Ask HN: Experience with setting up a dev environemt at a new company? - arthurk

I&#x27;m wondering if anyone can share their experience with setting up a development environment after starting at a new company.<p>The reason for this is, that I&#x27;m trying to make it as easy as possible for new people starting at our company and am wondering how other people solved this problem.<p>Thanks!
======
stephenr
While tools like vagrant, editorconfig, scripts etc can help - my suggestion
above all else would be to _document_ your standard environment.

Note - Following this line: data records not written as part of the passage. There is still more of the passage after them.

-- pv_equiv track=rewrite | github.com/nbannayi/AoC2019 | Day17/AoCDay17.py | get_intcode_sequence
-- ===== SOURCE A (Python) =====
-- def get_intcode_sequence(input):
--     output = []
--
--     for token in str.split(input, ' '):
--         if token in ['L', 'R', 'A', 'B', 'C', ',']:
--             output.append(ord(token))
--         else:
--             for c in token:
--                 output.append(ord(c))
--
--     output.append(10)
--     return output
-- ===== SOURCE B (Python) =====
-- def get_intcode_sequence(input):
--     return [ord(c) for c in input if c != ' '] + [10]
-- ===== Notes on version B (the rewrite author's own statement) =====
-- stated objective: simpler
-- what changed: A splits the string into tokens and runs a special-case branch plus an inner per-character loop; B observes that both branches emit ord of every character and the split only discards spaces, so it is one flat comprehension over the characters filtering out spaces, plus the trailing 10.
import Mathlib
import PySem

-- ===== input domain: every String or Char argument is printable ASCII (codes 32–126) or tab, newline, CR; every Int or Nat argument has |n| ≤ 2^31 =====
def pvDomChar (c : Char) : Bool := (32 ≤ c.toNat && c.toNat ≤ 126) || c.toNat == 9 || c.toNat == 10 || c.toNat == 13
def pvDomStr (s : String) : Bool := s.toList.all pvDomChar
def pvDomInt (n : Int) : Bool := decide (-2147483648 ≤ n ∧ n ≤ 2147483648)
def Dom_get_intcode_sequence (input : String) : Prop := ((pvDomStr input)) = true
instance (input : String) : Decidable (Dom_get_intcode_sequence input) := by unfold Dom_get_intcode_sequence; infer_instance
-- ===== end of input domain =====

-- B replaces A's token split + branch + inner char loop by one flat pass emitting ord of every non-space character, then 10 (simpler; same result).


-- ===== PORT A =====
-- str.split(s, sep) for nonempty sep (exact: PySem.Chars.splitOn is the sep ≠ "" form of str.split)
def pySplit (s sep : String) : List String :=
  (PySem.Chars.splitOn s.toList sep.toList).map String.ofList

-- ord(token): in A's branch token is always one of the single-character strings 'L','R','A','B','C',',',
-- so the single-character case is the only one reached (Python's ord raises otherwise).
def pyOrdTok (s : String) : Int :=
  match s.toList with
  | [c] => (c.toNat : Int)
  | _ => 0

def get_intcode_sequence (input : String) : List Int :=
  let output : List Int := []
  let output := (pySplit input " ").foldl (fun output token =>
    if token ∈ (["L", "R", "A", "B", "C", ","] : List String) then
      output ++ [pyOrdTok token]
    else
      token.toList.foldl (fun output c => output ++ [(c.toNat : Int)]) output) output
  output ++ [10]

-- ===== PORT B =====
def get_intcode_sequence_alt (input : String) : List Int :=
  (input.toList.filter (fun c => c != ' ')).map (fun c => (c.toNat : Int)) ++ [10]

-- ===== PRECONDITION & SPEC =====
def Spec_get_intcode_sequence (input : String) (out : List Int) : Prop := out = get_intcode_sequence_alt input
instance (input : String) (out : List Int) : Decidable (Spec_get_intcode_sequence input out) := by unfold Spec_get_intcode_sequence; infer_instance

-- ===== CLAIM (what is proved, stated in full; the proofs are below) =====
def Claim_equal_get_intcode_sequence : Prop := ∀ (input : String), Dom_get_intcode_sequence input → Spec_get_intcode_sequence input (get_intcode_sequence input)

-- ===== LEMMAS AND PROOFS =====

-- Flattening PySem.Chars.splitOn.go with separator [' ']: the pieces joined are exactly the non-space characters.
lemma splitOn_go_space_flatten (fuel : Nat) :
    ∀ (l cur : List Char) (acc : List (List Char)), l.length < fuel →
      (PySem.Chars.splitOn.go [' '] fuel l cur acc).flatten
        = acc.reverse.flatten ++ cur.reverse ++ l.filter (fun c => c != ' ') := by
  induction fuel with
  | zero => intro l cur acc h; omega
  | succ n ih =>
    intro l cur acc h
    cases l with
    | nil =>
      simp [PySem.Chars.splitOn.go]
    | cons c rest =>
      by_cases hc : c = ' '
      · subst hc
        have hpre : ([' '].isPrefixOf (' ' :: rest)) = true := by
          simp [List.isPrefixOf]
        rw [show PySem.Chars.splitOn.go [' '] (n+1) (' ' :: rest) cur acc
              = PySem.Chars.splitOn.go [' '] n (List.drop [' '].length (' ' :: rest)) [] (cur.reverse :: acc) by
              simp [PySem.Chars.splitOn.go, hpre]]
        rw [ih _ _ _ (by simp at h ⊢; omega)]
        simp
      · have hpre : ([' '].isPrefixOf (c :: rest)) = false := by
          simp [List.isPrefixOf]
          intro hx; exact hc hx.symm
        rw [show PySem.Chars.splitOn.go [' '] (n+1) (c :: rest) cur acc
              = PySem.Chars.splitOn.go [' '] n rest (c :: cur) acc by
              simp [PySem.Chars.splitOn.go, hpre]]
        rw [ih _ _ _ (by simp at h ⊢; omega)]
        simp [hc]

lemma splitOn_space_flatten (s : List Char) :
    (PySem.Chars.splitOn s [' ']).flatten = s.filter (fun c => c != ' ') := by
  unfold PySem.Chars.splitOn
  rw [splitOn_go_space_flatten (s.length + 1) s [] [] (by omega)]
  simp

-- Each token of A contributes the ords of its characters, in both branches.
lemma tok_emit (token : String) :
    (if token ∈ (["L", "R", "A", "B", "C", ","] : List String) then [pyOrdTok token]
     else token.toList.map (fun c => (c.toNat : Int)))
      = token.toList.map (fun c => (c.toNat : Int)) := by
  by_cases hm : token ∈ (["L", "R", "A", "B", "C", ","] : List String)
  · rw [if_pos hm]
    fin_cases hm <;> rfl
  · rw [if_neg hm]

-- ===== VERDICT (by name: the statement is the Claim_ definition above) =====
theorem get_intcode_sequence_spec : Claim_equal_get_intcode_sequence := by
  intro input _
  unfold Spec_get_intcode_sequence get_intcode_sequence get_intcode_sequence_alt
  simp only [PySem.List.foldl_append_singleton_eq_map]
  have hfold :
      (pySplit input " ").foldl (fun output token =>
        if token ∈ (["L", "R", "A", "B", "C", ","] : List String) then
          output ++ [pyOrdTok token]
        else
          output ++ token.toList.map (fun c => (c.toNat : Int))) []
        = (pySplit input " ").flatMap (fun token => token.toList.map (fun c => (c.toNat : Int))) := by
    have := PySem.List.foldl_append_eq_flatMap
      (g := fun token => if token ∈ (["L", "R", "A", "B", "C", ","] : List String) then [pyOrdTok token]
                    else token.toList.map (fun c => (c.toNat : Int))) (l := pySplit input " ") (acc := ([] : List Int))
    rw [show (fun (output : List Int) (token : String) =>
          if token ∈ (["L", "R", "A", "B", "C", ","] : List String) then output ++ [pyOrdTok token]
          else output ++ token.toList.map (fun c => (c.toNat : Int)))
        = (fun (output : List Int) (token : String) =>
          output ++ (if token ∈ (["L", "R", "A", "B", "C", ","] : List String) then [pyOrdTok token]
                     else token.toList.map (fun c => (c.toNat : Int)))) by
        funext o t; split <;> rfl]
    rw [this]
    simp only [List.nil_append]
    exact List.flatMap_congr (fun t _ => tok_emit t)
  rw [hfold]
  unfold pySplit
  rw [List.flatMap_map]
  have : (fun (cs : List Char) => (String.ofList cs).toList.map (fun c => (c.toNat : Int)))
       = (fun (cs : List Char) => cs.map (fun c => (c.toNat : Int))) := by
    funext cs; simp
  rw [this, List.flatMap_def (l := PySem.Chars.splitOn input.toList " ".toList), ← List.map_flatten]
  rw [show (" ".toList : List Char) = [' '] from rfl, splitOn_space_flatten]
-- pv_equiv track=rewrite | github.com/stoyan-koychev/sgnl-cli | python/split.py | _escape_multiline_links
-- ===== SOURCE A (Python) =====
-- def _escape_multiline_links(md: str) -> str:
--     """Escape newlines inside markdown link text.
--
--     When an <a> tag spans multiple lines, the resulting markdown link text
--     contains literal newlines which break most markdown parsers.  Insert a
--     backslash before each newline inside ``[...]`` to preserve the link as
--     a single token.
--     """
--     link_open_count = 0
--     out: list[str] = []
--     for ch in md:
--         if ch == '[':
--             link_open_count += 1
--         elif ch == ']':
--             link_open_count = max(0, link_open_count - 1)
--         if link_open_count > 0 and ch == '\n':
--             out.append('\\\n')
--         else:
--             out.append(ch)
--     return ''.join(out)
-- ===== SOURCE B (Python) =====
-- def _escape_multiline_links(md: str) -> str:
--     # Line-based decomposition: split on '\n', track bracket depth per line,
--     # and choose the separator ('\\\n' vs '\n') at each line boundary.
--     lines = md.split('\n')
--
--     def depth_after(d: int, line: str) -> int:
--         for ch in line:
--             if ch == '[':
--                 d += 1
--             elif ch == ']':
--                 d = max(0, d - 1)
--         return d
--
--     parts = [lines[0]]
--     depth = depth_after(0, lines[0])
--     for line in lines[1:]:
--         parts.append('\\\n' if depth > 0 else '\n')
--         parts.append(line)
--         depth = depth_after(depth, line)
--     return ''.join(parts)
-- ===== Notes on version B (the rewrite author's own statement) =====
-- stated objective: alternative
-- what changed: Replaces the per-character output loop (clamped depth counter deciding each emitted character) by a split-on-newline decomposition: lines are emitted verbatim via str.split/str.join and only the separator at each line boundary is chosen from the bracket depth accumulated per line.
import Mathlib
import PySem

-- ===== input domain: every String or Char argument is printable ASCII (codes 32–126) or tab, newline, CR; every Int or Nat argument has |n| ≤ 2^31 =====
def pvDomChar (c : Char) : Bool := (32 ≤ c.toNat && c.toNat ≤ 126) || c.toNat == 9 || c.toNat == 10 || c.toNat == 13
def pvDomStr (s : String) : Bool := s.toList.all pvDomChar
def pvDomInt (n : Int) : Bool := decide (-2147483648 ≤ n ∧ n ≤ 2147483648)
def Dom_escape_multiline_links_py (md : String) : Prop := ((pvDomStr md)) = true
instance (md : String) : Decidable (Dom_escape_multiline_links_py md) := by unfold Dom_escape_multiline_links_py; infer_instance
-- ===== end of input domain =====

-- B replaces A's per-character output loop by a split-on-'\n' decomposition (alternative structure, same cost).

-- ===== PORT A =====
-- per-character fold: clamped bracket counter, each character emitted (escaped if a newline inside brackets)
def escape_multiline_links_py (md : String) : String :=
  let r := md.toList.foldl (fun (st : Int × List (List Char)) ch =>
    let cnt := if ch = '[' then st.1 + 1 else if ch = ']' then max 0 (st.1 - 1) else st.1
    (cnt, st.2 ++ [if cnt > 0 ∧ ch = '\n' then ['\\', '\n'] else [ch]])) (0, [])
  String.mk (PySem.Chars.join [] r.2)

-- ===== PORT B =====
-- depth_after(d, line): bracket depth after scanning one (newline-free) line
def pvDepthAfter (d : Int) (line : List Char) : Int :=
  line.foldl (fun d ch => if ch = '[' then d + 1 else if ch = ']' then max 0 (d - 1) else d) d

def escape_multiline_links_py_alt (md : String) : String :=
  match PySem.Chars.splitOn md.toList ['\n'] with
  | [] => ""   -- unreachable: split never returns an empty list (Python's lines[0] is always defined)
  | first :: rest =>
    let r := rest.foldl (fun (st : Int × List (List Char)) line =>
        (pvDepthAfter st.1 line,
         st.2 ++ [if st.1 > 0 then ['\\', '\n'] else ['\n']] ++ [line]))
      (pvDepthAfter 0 first, [first])
    String.mk (PySem.Chars.join [] r.2)

-- ===== PRECONDITION & SPEC =====
def Spec_escape_multiline_links_py (md : String) (out : String) : Prop := out = escape_multiline_links_py_alt md
instance (md : String) (out : String) : Decidable (Spec_escape_multiline_links_py md out) := by unfold Spec_escape_multiline_links_py; infer_instance

-- ===== CLAIM (what is proved, stated in full; the proofs are below) =====
def Claim_equal_escape_multiline_links_py : Prop := ∀ (md : String), Dom_escape_multiline_links_py md → Spec_escape_multiline_links_py md (escape_multiline_links_py md)

-- ===== LEMMAS AND PROOFS =====

-- proof-side canonical per-character transformer (A's semantics)
def pvG (d : Int) : List Char → List Char
  | [] => []
  | c :: cs =>
    let d' := if c = '[' then d + 1 else if c = ']' then max 0 (d - 1) else d
    (if d' > 0 ∧ c = '\n' then ['\\', '\n'] else [c]) ++ pvG d' cs

-- proof-side split on '\n'
def pvSplit : List Char → List (List Char)
  | [] => [[]]
  | c :: cs => if c = '\n' then [] :: pvSplit cs else (pvSplit cs).modifyHead (c :: ·)

-- proof-side renderer of B's line loop
def pvRenderTail (d : Int) : List (List Char) → List Char
  | [] => []
  | l :: ls => (if d > 0 then ['\\', '\n'] else ['\n']) ++ l ++ pvRenderTail (pvDepthAfter d l) ls

def pvRender (d : Int) (ls : List (List Char)) : List Char :=
  match ls with
  | [] => []
  | l :: ls => l ++ pvRenderTail (pvDepthAfter d l) ls

theorem pvJoinNil (ps : List (List Char)) : PySem.Chars.join [] ps = ps.flatten := by
  induction ps with
  | nil => rfl
  | cons p ps ih =>
    cases ps with
    | nil => simp [PySem.Chars.join, List.intercalate]
    | cons q qs =>
      simp only [PySem.Chars.join, List.intercalate, List.intersperse] at ih ⊢
      simp [ih]

theorem pvSplit_ne_nil (s : List Char) : pvSplit s ≠ [] := by
  induction s with
  | nil => simp [pvSplit]
  | cons c cs ih =>
    by_cases h : c = '\n'
    · simp [pvSplit, h]
    · cases hs : pvSplit cs with
      | nil => exact absurd hs ih
      | cons l ls => simp [pvSplit, h, hs, List.modifyHead]

theorem pvGo_spec (l : List Char) : ∀ (fuel : Nat), l.length < fuel → ∀ (cur : List Char) (acc : List (List Char)),
    PySem.Chars.splitOn.go ['\n'] fuel l cur acc
      = acc.reverse ++ (pvSplit l).modifyHead (cur.reverse ++ ·) := by
  induction l with
  | nil =>
    intro fuel h cur acc
    obtain ⟨k, rfl⟩ : ∃ k, fuel = k + 1 := ⟨fuel - 1, by omega⟩
    simp [PySem.Chars.splitOn.go, pvSplit, List.modifyHead]
  | cons c rest ih =>
    intro fuel h cur acc
    obtain ⟨k, rfl⟩ : ∃ k, fuel = k + 1 := ⟨fuel - 1, by omega⟩
    have hk : rest.length < k := by simpa using h
    by_cases hc : c = '\n'
    · subst hc
      have : PySem.Chars.splitOn.go ['\n'] (k+1) ('\n'::rest) cur acc
          = PySem.Chars.splitOn.go ['\n'] k rest [] (cur.reverse :: acc) := by
        simp [PySem.Chars.splitOn.go, List.isPrefixOf]
      rw [this, ih k hk [] (cur.reverse :: acc)]
      cases hs : pvSplit rest with
      | nil => exact absurd hs (pvSplit_ne_nil rest)
      | cons l ls => simp [pvSplit, hs, List.modifyHead]
    · have : PySem.Chars.splitOn.go ['\n'] (k+1) (c::rest) cur acc
          = PySem.Chars.splitOn.go ['\n'] k rest (c :: cur) acc := by
        simp [PySem.Chars.splitOn.go, List.isPrefixOf, Ne.symm hc]
      rw [this, ih k hk (c :: cur) acc]
      cases hs : pvSplit rest with
      | nil => exact absurd hs (pvSplit_ne_nil rest)
      | cons l ls => simp [pvSplit, hc, hs, List.modifyHead]

theorem pvSplitOn_newline (s : List Char) : PySem.Chars.splitOn s ['\n'] = pvSplit s := by
  have h := pvGo_spec s (s.length + 1) (by omega) [] []
  cases hs : pvSplit s with
  | nil => exact absurd hs (pvSplit_ne_nil s)
  | cons l ls => rw [hs] at h; simpa [PySem.Chars.splitOn, List.modifyHead] using h

-- A's fold, flattened, is pvG
theorem pvFoldA_spec (cs : List Char) : ∀ (d : Int) (parts : List (List Char)),
    (cs.foldl (fun (st : Int × List (List Char)) ch =>
      let cnt := if ch = '[' then st.1 + 1 else if ch = ']' then max 0 (st.1 - 1) else st.1
      (cnt, st.2 ++ [if cnt > 0 ∧ ch = '\n' then ['\\', '\n'] else [ch]])) (d, parts)).2.flatten
      = parts.flatten ++ pvG d cs := by
  induction cs with
  | nil => intro d parts; simp [pvG]
  | cons c cs ih =>
    intro d parts
    simp only [List.foldl_cons]
    rw [ih]
    simp [pvG]

-- B's fold, flattened, is pvRenderTail
theorem pvFoldB_spec (ls : List (List Char)) : ∀ (d : Int) (parts : List (List Char)),
    (ls.foldl (fun (st : Int × List (List Char)) line =>
        (pvDepthAfter st.1 line,
         st.2 ++ [if st.1 > 0 then ['\\', '\n'] else ['\n']] ++ [line])) (d, parts)).2.flatten
      = parts.flatten ++ pvRenderTail d ls := by
  induction ls with
  | nil => intro d parts; simp [pvRenderTail]
  | cons l ls ih =>
    intro d parts
    simp only [List.foldl_cons]
    rw [ih]
    simp [pvRenderTail]

theorem pvDepthAfter_cons (d : Int) (c : Char) (l : List Char) :
    pvDepthAfter d (c :: l)
      = pvDepthAfter (if c = '[' then d + 1 else if c = ']' then max 0 (d - 1) else d) l := rfl

-- the heart: A's per-character output equals B's line-based rendering
theorem pvG_eq_render (s : List Char) : ∀ (d : Int), pvG d s = pvRender d (pvSplit s) := by
  induction s with
  | nil => intro d; simp [pvG, pvSplit, pvRender, pvRenderTail]
  | cons c cs ih =>
    intro d
    by_cases hc : c = '\n'
    · subst hc
      cases hs : pvSplit cs with
      | nil => exact absurd hs (pvSplit_ne_nil cs)
      | cons l ls =>
        have hrec := ih d
        rw [hs] at hrec
        simp only [pvG, pvSplit, pvRender, pvDepthAfter]
        simp only [show ('\n' = '[') = False by simp, show ('\n' = ']') = False by simp]
        simp [hs, pvRenderTail, hrec, pvRender]
    · cases hs : pvSplit cs with
      | nil => exact absurd hs (pvSplit_ne_nil cs)
      | cons l ls =>
        have hrec := ih (if c = '[' then d + 1 else if c = ']' then max 0 (d - 1) else d)
        rw [hs] at hrec
        simp only [pvG, pvSplit, hc, if_false, hs, List.modifyHead, pvRender]
        simp only [pvRender] at hrec
        simp [hrec, pvDepthAfter_cons]

-- ===== VERDICT (by name: the statement is the Claim_ definition above) =====
theorem escape_multiline_links_py_spec : Claim_equal_escape_multiline_links_py := by
  intro md _
  unfold Spec_escape_multiline_links_py escape_multiline_links_py escape_multiline_links_py_alt
  rw [pvSplitOn_newline]
  cases hs : pvSplit md.toList with
  | nil => exact absurd hs (pvSplit_ne_nil md.toList)
  | cons first rest =>
    simp only [pvJoinNil]
    rw [pvFoldA_spec, pvFoldB_spec]
    have := pvG_eq_render md.toList 0
    rw [hs] at this
    simp only [pvRender] at this
    simp [this]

If a tool doesn't work but you know what it was trying to achieve you can
usually get there manually. If you don't know what it was trying to do, you're
pretty much fucked.

------
twunde
1\. As stephenr says, create a document/checklist. This should include steps
on how to set up db access, vm access, installing common tools (like XCode for
Mac), etc. If there are standard HR procedures like setting up direct deposit,
instructions on how to do that too. Machine set up can be automated using
tools like Boxen.

2\. Provide application documentation and an intro to your company and
industry domain knowledge. This should be part doc and part talk.

3\. Assign someone to be their guide for two weeks. This person should be
responsible for the small things like guiding them through application
patterns, odd questions etc.

Above all, do your best to get your new hire in the code and working even if
it's just bug fixing the first week.

Keep in mind that onboarding will have to continue to evolve as your company
scales. What worked 3 hires ago, may need to be tweaked now

------
afrancis
As many already suggested, having documentation and a "chaperone" are a great
start. On the technical front, found Docker to be a god-send for painlessly
giving a new employee their own copy of the production environment.